Regulatory accessibility, once perceived as a barrier to entering Japan, has also improved significantly. The Financial Services Agency’s (FSA) sandbox enables firms from outside Japan to trial solutions in digital assets, decentralised finance, and Web3, while its Financial Market Entry Office provides English-language regulatory consultation. Improvedtransparency around licensing pathways, compliance expectations, and supervisory engagement, particularly for technology-enabled financial services, reduces uncertainty for Singapore fintechs accustomed to the Monetary Authority of Singapore’s principles-based regulatory approach.

FinCity.Tokyo works alongside the Tokyo Metropolitan Government to support this openness by helping international firms navigate entry requirements, understand institutional expectations, and identify opportunities for partnership with Japanese financial institutions and corporates. This kind of coordination is especially relevant for Singapore fintechs that have outgrown accelerator programmes but require structured support to engage effectively with a large and institutionally oriented market.

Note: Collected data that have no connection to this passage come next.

-- ===== PRECONDITION & SPEC =====
-- Pre_ excludes grids whose list dimensions do not match n×m when some cell of the n×m
-- window differs: there A floods and indexes through before's ACTUAL rows (len(before),
-- len(before[0])) outside the stated window (or raises IndexError), while B confines itself
-- to the window.  (Window-indexable grids whose windows already agree are admitted: no fill
-- happens and both answer "YES".)
def Pre_solution (n : Int) (m : Int) (before : List (List Int)) (after : List (List Int)) : Prop :=
  n ≤ 0 ∨ m ≤ 0 ∨
    ((before.length : Int) = n ∧ (after.length : Int) = n ∧
     (∀ r ∈ before, (r.length : Int) = m) ∧ (∀ r ∈ after, (r.length : Int) = m)) ∨
    (n.toNat ≤ before.length ∧ n.toNat ≤ after.length ∧
     (∀ i < n.toNat, m.toNat ≤ (before.getD i []).length ∧ m.toNat ≤ (after.getD i []).length) ∧
     (∀ i < n.toNat, ∀ j < m.toNat, mGet 0 before i j = mGet 0 after i j))
instance (n : Int) (m : Int) (before : List (List Int)) (after : List (List Int)) : Decidable (Pre_solution n m before after) := by unfold Pre_solution; infer_instance

def pvWitness_solution : Int × Int × List (List Int) × List (List Int) :=
  (2, 2, [[1, 1], [1, 2]], [[3, 3], [3, 2]])

def Spec_solution (n : Int) (m : Int) (before : List (List Int)) (after : List (List Int)) (out : String) : Prop := out = solution_alt n m before after
instance (n : Int) (m : Int) (before : List (List Int)) (after : List (List Int)) (out : String) : Decidable (Spec_solution n m before after out) := by unfold Spec_solution; infer_instance

-- ===== CLAIM (what is proved, stated in full; the proofs are below) =====
def Claim_equal_solution : Prop := ∀ (n : Int) (m : Int) (before : List (List Int)) (after : List (List Int)), Dom_solution n m before after → Pre_solution n m before after → Spec_solution n m before after (solution n m before after)

-- ===== LEMMAS AND PROOFS =====

-- the common abstraction both sides are proved against: the connected component of
-- temp-valued cells inside the n×m window reachable from the start cell
def InWin (n m : Nat) (p : Nat × Nat) : Prop := p.1 < n ∧ p.2 < m

def Adj (p q : Nat × Nat) : Prop :=
  (p.1 = q.1 ∧ (p.2 + 1 = q.2 ∨ q.2 + 1 = p.2)) ∨
  (p.2 = q.2 ∧ (p.1 + 1 = q.1 ∨ q.1 + 1 = p.1))

inductive Reach (n m : Nat) (orig : List (List Int)) (temp : Int) (s : Nat × Nat) :
    Nat × Nat → Prop
  | base : Reach n m orig temp s s
  | step {p q : Nat × Nat} : Reach n m orig temp s p → Adj p q → InWin n m q →
      mGet 0 orig q.1 q.2 = temp → Reach n m orig temp s q

def Shaped {α : Type} (n m : Nat) (g : List (List α)) : Prop :=
  g.length = n ∧ ∀ r ∈ g, r.length = m

def cntP {α : Type} (p : α → Bool) (g : List (List α)) : Nat := (g.map (List.countP p)).sum


-- ---- basic matrix lemmas ----
theorem getD_set_self {α : Type} (l : List α) (i : Nat) (a d : α) (h : i < l.length) :
    (l.set i a).getD i d = a := by
  rw [List.getD_eq_getElem?_getD, List.getElem?_set_self h]
  simp

theorem getD_set_ne {α : Type} (l : List α) (i i' : Nat) (a d : α) (h : i ≠ i') :
    (l.set i a).getD i' d = l.getD i' d := by
  rw [List.getD_eq_getElem?_getD, List.getElem?_set_ne h, ← List.getD_eq_getElem?_getD]

theorem mGet_mSet_ne {α : Type} (d v : α) (g : List (List α)) (i j i' j' : Nat)
    (h : ¬ (i = i' ∧ j = j')) : mGet d (mSet g i j v) i' j' = mGet d g i' j' := by
  unfold mGet mSet
  by_cases hi : i = i'
  · subst hi
    have hj : j ≠ j' := by tauto
    by_cases hlen : i < g.length
    · rw [getD_set_self _ _ _ _ hlen, getD_set_ne _ _ _ _ _ hj]
    · rw [List.set_eq_of_length_le (by omega)]
  · rw [getD_set_ne _ _ _ _ _ hi]

theorem mGet_mSet_self {α : Type} (d v : α) (g : List (List α)) (i j : Nat)
    (hi : i < g.length) (hj : j < (g.getD i []).length) :
    mGet d (mSet g i j v) i j = v := by
  unfold mGet mSet
  rw [getD_set_self _ _ _ _ hi, getD_set_self _ _ _ _ hj]

theorem shaped_getD {α : Type} {n m : Nat} {g : List (List α)} (h : Shaped n m g)
    {i : Nat} (hi : i < n) : (g.getD i []).length = m := by
  obtain ⟨hlen, hrow⟩ := h
  have hi' : i < g.length := by omega
  rw [List.getD_eq_getElem?_getD, List.getElem?_eq_getElem hi']
  exact hrow _ (List.getElem_mem _)

theorem shaped_mSet {α : Type} {n m : Nat} {g : List (List α)} (h : Shaped n m g)
    (i j : Nat) (v : α) : Shaped n m (mSet g i j v) := by
  by_cases hi : i < g.length
  · obtain ⟨hlen, hrow⟩ := h
    refine ⟨by simp [mSet, hlen], ?_⟩
    intro r hr
    rcases List.mem_or_eq_of_mem_set hr with h1 | h1
    · exact hrow _ h1
    · subst h1
      rw [List.length_set]
      rw [List.getD_eq_getElem?_getD, List.getElem?_eq_getElem hi]
      exact hrow _ (List.getElem_mem _)
  · unfold mSet
    rw [List.set_eq_of_length_le (by omega)]
    exact h

theorem mGet_replicate_false (n m i j : Nat) :
    mGet false (List.replicate n (List.replicate m false)) i j = false := by
  simp only [mGet, List.getD_eq_getElem?_getD, List.getElem?_replicate]
  split_ifs <;> simp

-- ---- counting lemmas (for A's fuel bound) ----
theorem countP_set_add {α : Type} (p : α → Bool) (d : α) :
    ∀ (l : List α) (j : Nat) (v : α), j < l.length →
    (l.set j v).countP p + (if p (l.getD j d) then 1 else 0)
      = l.countP p + (if p v then 1 else 0) := by
  intro l
  induction l with
  | nil => intro j v h; simp at h
  | cons a t ih =>
      intro j v h
      cases j with
      | zero => simp [List.countP_cons]; split_ifs <;> omega
      | succ j =>
          have := ih j v (by simpa using h)
          simp only [List.set_cons_succ, List.countP_cons, List.getD_cons_succ]
          split_ifs at this ⊢ <;> omega

theorem cntP_mSet_add {α : Type} (p : α → Bool) (d : α) :
    ∀ (g : List (List α)) (i j : Nat) (v : α), i < g.length → j < (g.getD i []).length →
    cntP p (mSet g i j v) + (if p (mGet d g i j) then 1 else 0)
      = cntP p g + (if p v then 1 else 0) := by
  intro g
  induction g with
  | nil => intro i j v h; simp at h
  | cons r t ih =>
      intro i j v hi hj
      cases i with
      | zero =>
          simp only [mSet, mGet, List.getD_cons_zero, List.set_cons_zero] at *
          simp only [cntP, List.map_cons, List.sum_cons]
          have := countP_set_add p d r j v hj
          omega
      | succ i =>
          have hi' : i < t.length := by simpa using hi
          have hj' : j < (t.getD i []).length := by
            simpa [List.getD_cons_succ] using hj
          have := ih i j v hi' hj'
          have hms : mSet (r :: t) (i + 1) j v = r :: mSet t i j v := by
            simp [mSet, List.set_cons_succ]
          have hmg : mGet d (r :: t) (i + 1) j = mGet d t i j := by
            simp [mGet]
          rw [hms, hmg]
          simp only [cntP, List.map_cons, List.sum_cons] at this ⊢
          omega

Commercial demand in Japan reinforces the case for expansion. Japanese banks, insurers, asset managers, and large corporates across manufacturing, healthcare, and logistics are accelerating digital transformation amid labour shortages, ageing demographics, and rising compliance complexity. These pressures are driving demand for enterprise-ready solutions in areas such as cybersecurity, digital identity, payments infrastructure, and much more.Singapore fintechs with proven B2B capabilities are well positioned to respond to these needs, particularly through structured proof-of-concept and partnership platforms that allow technologies to be tested and adapted in real operating environments.

What emerges is a natural complementarity between two leading Asian financial centres. Singapore offers speed, experimentation, and dense innovation networks. Tokyo provides scale, institutional capital, and long-term policy stability.

Regardless of global and trade gyrations, we stand ready to support the journey of Singapore fintechs that choose to engage.